SOURCE RECORDS below:

-- pv_equiv track=rewrite | github.com/xcarpentier/trypy | docstring/formation_python/mot_de_passe.py | contains_letter
-- ===== SOURCE A (Python) =====
-- LETTERS = [
--     "a",
--     "b",
--     "c",
--     "d",
--     "e",
--     "f",
--     "g",
--     "h",
--     "i",
--     "j",
--     "k",
--     "l",
--     "m",
--     "n",
--     "o",
--     "p",
--     "q",
--     "r",
--     "s",
--     "t",
--     "u",
--     "v",
--     "w",
--     "x",
--     "y",
--     "z",
-- ]
--
-- def contains_letter(password: str) -> bool:
--     contains_letter = False
--     for letter in LETTERS:
--         if letter in password:
--             contains_letter = True
--             break
--         else:
--             continue
--     if contains_letter:
--         return True
--     else:
--         return False
-- ===== SOURCE B (Python) =====
-- def contains_letter(password: str) -> bool:
--     return any('a' <= c <= 'z' for c in password)
-- ===== Notes on version B (the rewrite author's own statement) =====
-- stated objective: idiomatic
-- what changed: Single any() pass over the password characters testing each against the lowercase ASCII range, instead of scanning the 26-letter alphabet list with a substring test, an accumulator and break.
import Mathlib
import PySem

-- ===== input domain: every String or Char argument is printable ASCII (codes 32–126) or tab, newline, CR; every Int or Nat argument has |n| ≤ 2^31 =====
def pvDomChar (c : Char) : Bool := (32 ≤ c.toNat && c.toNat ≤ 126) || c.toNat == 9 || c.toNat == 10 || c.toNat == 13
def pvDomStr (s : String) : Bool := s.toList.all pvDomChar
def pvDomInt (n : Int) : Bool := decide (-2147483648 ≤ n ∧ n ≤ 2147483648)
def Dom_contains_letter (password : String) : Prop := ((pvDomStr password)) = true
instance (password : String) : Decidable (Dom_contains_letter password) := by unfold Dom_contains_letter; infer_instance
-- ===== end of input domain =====

-- ===== PORT A =====
-- B is a single pass over the password (range test 'a'..'z') instead of A's scan of the 26-letter alphabet with substring tests; equivalence is about the return value (A performs no mutation).
def pvLETTERS : List String := ["a", "b", "c", "d", "e", "f", "g", "h", "i", "j", "k", "l", "m", "n", "o", "p", "q", "r", "s", "t", "u", "v", "w", "x", "y", "z"]

-- A's for-loop over LETTERS with break: returns on the first letter found, else falls through with the accumulator
def pvLettersLoop (letters : List String) (password : String) (acc : Bool) : Bool :=
  match letters with
  | [] => acc
  | l :: rest => if PySem.Str.isIn l password then true else pvLettersLoop rest password acc

def contains_letter (password : String) : Bool :=
  let contains := pvLettersLoop pvLETTERS password false
  if contains then true else false

-- ===== PORT B =====
def contains_letter_alt (password : String) : Bool :=
  password.toList.any (fun c => decide ('a' ≤ c) && decide (c ≤ 'z'))


-- ===== PRECONDITION & SPEC =====
def Spec_contains_letter (password : String) (out : Bool) : Prop := out = contains_letter_alt password
instance (password : String) (out : Bool) : Decidable (Spec_contains_letter password out) := by unfold Spec_contains_letter; infer_instance

-- ===== CLAIM (what is proved, stated in full; the proofs are below) =====
def Claim_equal_contains_letter : Prop := ∀ (password : String), Dom_contains_letter password → Spec_contains_letter password (contains_letter password)

-- ===== LEMMAS AND PROOFS =====

lemma pvLettersLoop_true_iff (letters : List String) (p : String) :
    pvLettersLoop letters p false = true ↔ ∃ l ∈ letters, PySem.Str.isIn l p = true := by
  induction letters with
  | nil => simp [pvLettersLoop]
  | cons l rest ih =>
    by_cases h : PySem.Str.isIn l p = true
    · rw [pvLettersLoop, if_pos h]
      exact iff_of_true rfl ⟨l, List.mem_cons_self, h⟩
    · rw [pvLettersLoop, if_neg h, ih]
      constructor
      · rintro ⟨x, hx, hi⟩; exact ⟨x, List.mem_cons_of_mem _ hx, hi⟩
      · rintro ⟨x, hx, hi⟩
        refine ⟨x, (List.mem_cons.mp hx).resolve_left ?_, hi⟩
        rintro rfl; exact h hi

lemma pvContains_eq_loop (p : String) :
    contains_letter p = pvLettersLoop pvLETTERS p false := by
  unfold contains_letter
  cases h : pvLettersLoop pvLETTERS p false <;> rfl

lemma pvLETTERS_eq_map :
    pvLETTERS = (List.range 26).map (fun k => String.ofList [Char.ofNat (97 + k)]) := by
  decide

lemma pvChar_toNat_bounds (c : Char) (h1 : 'a' ≤ c) (h2 : c ≤ 'z') :
    97 ≤ c.toNat ∧ c.toNat ≤ 122 := by
  simp only [Char.le_def, UInt32.le_iff_toNat_le] at h1 h2
  exact ⟨h1, h2⟩

lemma pvExists_letter_iff (p : String) :
    (∃ l ∈ pvLETTERS, PySem.Str.isIn l p = true) ↔
      ∃ c ∈ p.toList, 'a' ≤ c ∧ c ≤ 'z' := by
  constructor
  · rintro ⟨l, hl, hin⟩
    rw [pvLETTERS_eq_map] at hl
    rcases List.mem_map.mp hl with ⟨k, hk, rfl⟩
    rw [PySem.Str.isIn_iff_infix] at hin
    simp only [String.toList_ofList] at hin
    have hmem := (List.singleton_infix_iff _ _).mp hin
    refine ⟨Char.ofNat (97 + k), hmem, ?_, ?_⟩ <;>
      · have hk' := List.mem_range.mp hk
        interval_cases k <;> decide
  · rintro ⟨c, hc, h1, h2⟩
    obtain ⟨hlo, hhi⟩ := pvChar_toNat_bounds c h1 h2
    refine ⟨String.ofList [c], ?_, ?_⟩
    · rw [pvLETTERS_eq_map]
      refine List.mem_map.mpr ⟨c.toNat - 97, List.mem_range.mpr (by omega), ?_⟩
      have : 97 + (c.toNat - 97) = c.toNat := by omega
      rw [this, Char.ofNat_toNat]
    · rw [PySem.Str.isIn_iff_infix]
      simp only [String.toList_ofList]
      exact (List.singleton_infix_iff _ _).mpr hc

-- ===== VERDICT (by name: the statement is the Claim_ definition above) =====
theorem contains_letter_spec : Claim_equal_contains_letter := by
  intro password _
  unfold Spec_contains_letter contains_letter_alt
  rw [pvContains_eq_loop, Bool.eq_iff_iff, pvLettersLoop_true_iff,
    pvExists_letter_iff, List.any_eq_true]
  simp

End of SOURCE RECORDS.

## WHAT YOU HAVE TO DO
Your reply should repeat the entries above in full, with every character intact.

## EXERCISE SOLUTION
-- pv_equiv track=rewrite | github.com/xcarpentier/trypy | docstring/formation_python/mot_de_passe.py | contains_letter
-- ===== SOURCE A (Python) =====
-- LETTERS = [
--     "a",
--     "b",
--     "c",
--     "d",
--     "e",
--     "f",
--     "g",
--     "h",
--     "i",
--     "j",
--     "k",
--     "l",
--     "m",
--     "n",
--     "o",
--     "p",
--     "q",
--     "r",
--     "s",
--     "t",
--     "u",
--     "v",
--     "w",
--     "x",
--     "y",
--     "z",
-- ]
--
-- def contains_letter(password: str) -> bool:
--     contains_letter = False
--     for letter in LETTERS:
--         if letter in password:
--             contains_letter = True
--             break
--         else:
--             continue
--     if contains_letter:
--         return True
--     else:
--         return False
-- ===== SOURCE B (Python) =====
-- def contains_letter(password: str) -> bool:
--     return any('a' <= c <= 'z' for c in password)
-- ===== Notes on version B (the rewrite author's own statement) =====
-- stated objective: idiomatic
-- what changed: Single any() pass over the password characters testing each against the lowercase ASCII range, instead of scanning the 26-letter alphabet list with a substring test, an accumulator and break.
import Mathlib
import PySem

-- ===== input domain: every String or Char argument is printable ASCII (codes 32–126) or tab, newline, CR; every Int or Nat argument has |n| ≤ 2^31 =====
def pvDomChar (c : Char) : Bool := (32 ≤ c.toNat && c.toNat ≤ 126) || c.toNat == 9 || c.toNat == 10 || c.toNat == 13
def pvDomStr (s : String) : Bool := s.toList.all pvDomChar
def pvDomInt (n : Int) : Bool := decide (-2147483648 ≤ n ∧ n ≤ 2147483648)
def Dom_contains_letter (password : String) : Prop := ((pvDomStr password)) = true
instance (password : String) : Decidable (Dom_contains_letter password) := by unfold Dom_contains_letter; infer_instance
-- ===== end of input domain =====

-- ===== PORT A =====
-- B is a single pass over the password (range test 'a'..'z') instead of A's scan of the 26-letter alphabet with substring tests; equivalence is about the return value (A performs no mutation).
def pvLETTERS : List String := ["a", "b", "c", "d", "e", "f", "g", "h", "i", "j", "k", "l", "m", "n", "o", "p", "q", "r", "s", "t", "u", "v", "w", "x", "y", "z"]

-- A's for-loop over LETTERS with break: returns on the first letter found, else falls through with the accumulator
def pvLettersLoop (letters : List String) (password : String) (acc : Bool) : Bool :=
  match letters with
  | [] => acc
  | l :: rest => if PySem.Str.isIn l password then true else pvLettersLoop rest password acc

def contains_letter (password : String) : Bool :=
  let contains := pvLettersLoop pvLETTERS password false
  if contains then true else false

-- ===== PORT B =====
def contains_letter_alt (password : String) : Bool :=
  password.toList.any (fun c => decide ('a' ≤ c) && decide (c ≤ 'z'))


-- ===== PRECONDITION & SPEC =====
def Spec_contains_letter (password : String) (out : Bool) : Prop := out = contains_letter_alt password
instance (password : String) (out : Bool) : Decidable (Spec_contains_letter password out) := by unfold Spec_contains_letter; infer_instance

-- ===== CLAIM (what is proved, stated in full; the proofs are below) =====
def Claim_equal_contains_letter : Prop := ∀ (password : String), Dom_contains_letter password → Spec_contains_letter password (contains_letter password)

-- ===== LEMMAS AND PROOFS =====

lemma pvLettersLoop_true_iff (letters : List String) (p : String) :
    pvLettersLoop letters p false = true ↔ ∃ l ∈ letters, PySem.Str.isIn l p = true := by
  induction letters with
  | nil => simp [pvLettersLoop]
  | cons l rest ih =>
    by_cases h : PySem.Str.isIn l p = true
    · rw [pvLettersLoop, if_pos h]
      exact iff_of_true rfl ⟨l, List.mem_cons_self, h⟩
    · rw [pvLettersLoop, if_neg h, ih]
      constructor
      · rintro ⟨x, hx, hi⟩; exact ⟨x, List.mem_cons_of_mem _ hx, hi⟩
      · rintro ⟨x, hx, hi⟩
        refine ⟨x, (List.mem_cons.mp hx).resolve_left ?_, hi⟩
        rintro rfl; exact h hi

lemma pvContains_eq_loop (p : String) :
    contains_letter p = pvLettersLoop pvLETTERS p false := by
  unfold contains_letter
  cases h : pvLettersLoop pvLETTERS p false <;> rfl

lemma pvLETTERS_eq_map :
    pvLETTERS = (List.range 26).map (fun k => String.ofList [Char.ofNat (97 + k)]) := by
  decide

lemma pvChar_toNat_bounds (c : Char) (h1 : 'a' ≤ c) (h2 : c ≤ 'z') :
    97 ≤ c.toNat ∧ c.toNat ≤ 122 := by
  simp only [Char.le_def, UInt32.le_iff_toNat_le] at h1 h2
  exact ⟨h1, h2⟩

lemma pvExists_letter_iff (p : String) :
    (∃ l ∈ pvLETTERS, PySem.Str.isIn l p = true) ↔
      ∃ c ∈ p.toList, 'a' ≤ c ∧ c ≤ 'z' := by
  constructor
  · rintro ⟨l, hl, hin⟩
    rw [pvLETTERS_eq_map] at hl
    rcases List.mem_map.mp hl with ⟨k, hk, rfl⟩
    rw [PySem.Str.isIn_iff_infix] at hin
    simp only [String.toList_ofList] at hin
    have hmem := (List.singleton_infix_iff _ _).mp hin
    refine ⟨Char.ofNat (97 + k), hmem, ?_, ?_⟩ <;>
      · have hk' := List.mem_range.mp hk
        interval_cases k <;> decide
  · rintro ⟨c, hc, h1, h2⟩
    obtain ⟨hlo, hhi⟩ := pvChar_toNat_bounds c h1 h2
    refine ⟨String.ofList [c], ?_, ?_⟩
    · rw [pvLETTERS_eq_map]
      refine List.mem_map.mpr ⟨c.toNat - 97, List.mem_range.mpr (by omega), ?_⟩
      have : 97 + (c.toNat - 97) = c.toNat := by omega
      rw [this, Char.ofNat_toNat]
    · rw [PySem.Str.isIn_iff_infix]
      simp only [String.toList_ofList]
      exact (List.singleton_infix_iff _ _).mpr hc

-- ===== VERDICT (by name: the statement is the Claim_ definition above) =====
theorem contains_letter_spec : Claim_equal_contains_letter := by
  intro password _
  unfold Spec_contains_letter contains_letter_alt
  rw [pvContains_eq_loop, Bool.eq_iff_iff, pvLettersLoop_true_iff,
    pvExists_letter_iff, List.any_eq_true]
  simp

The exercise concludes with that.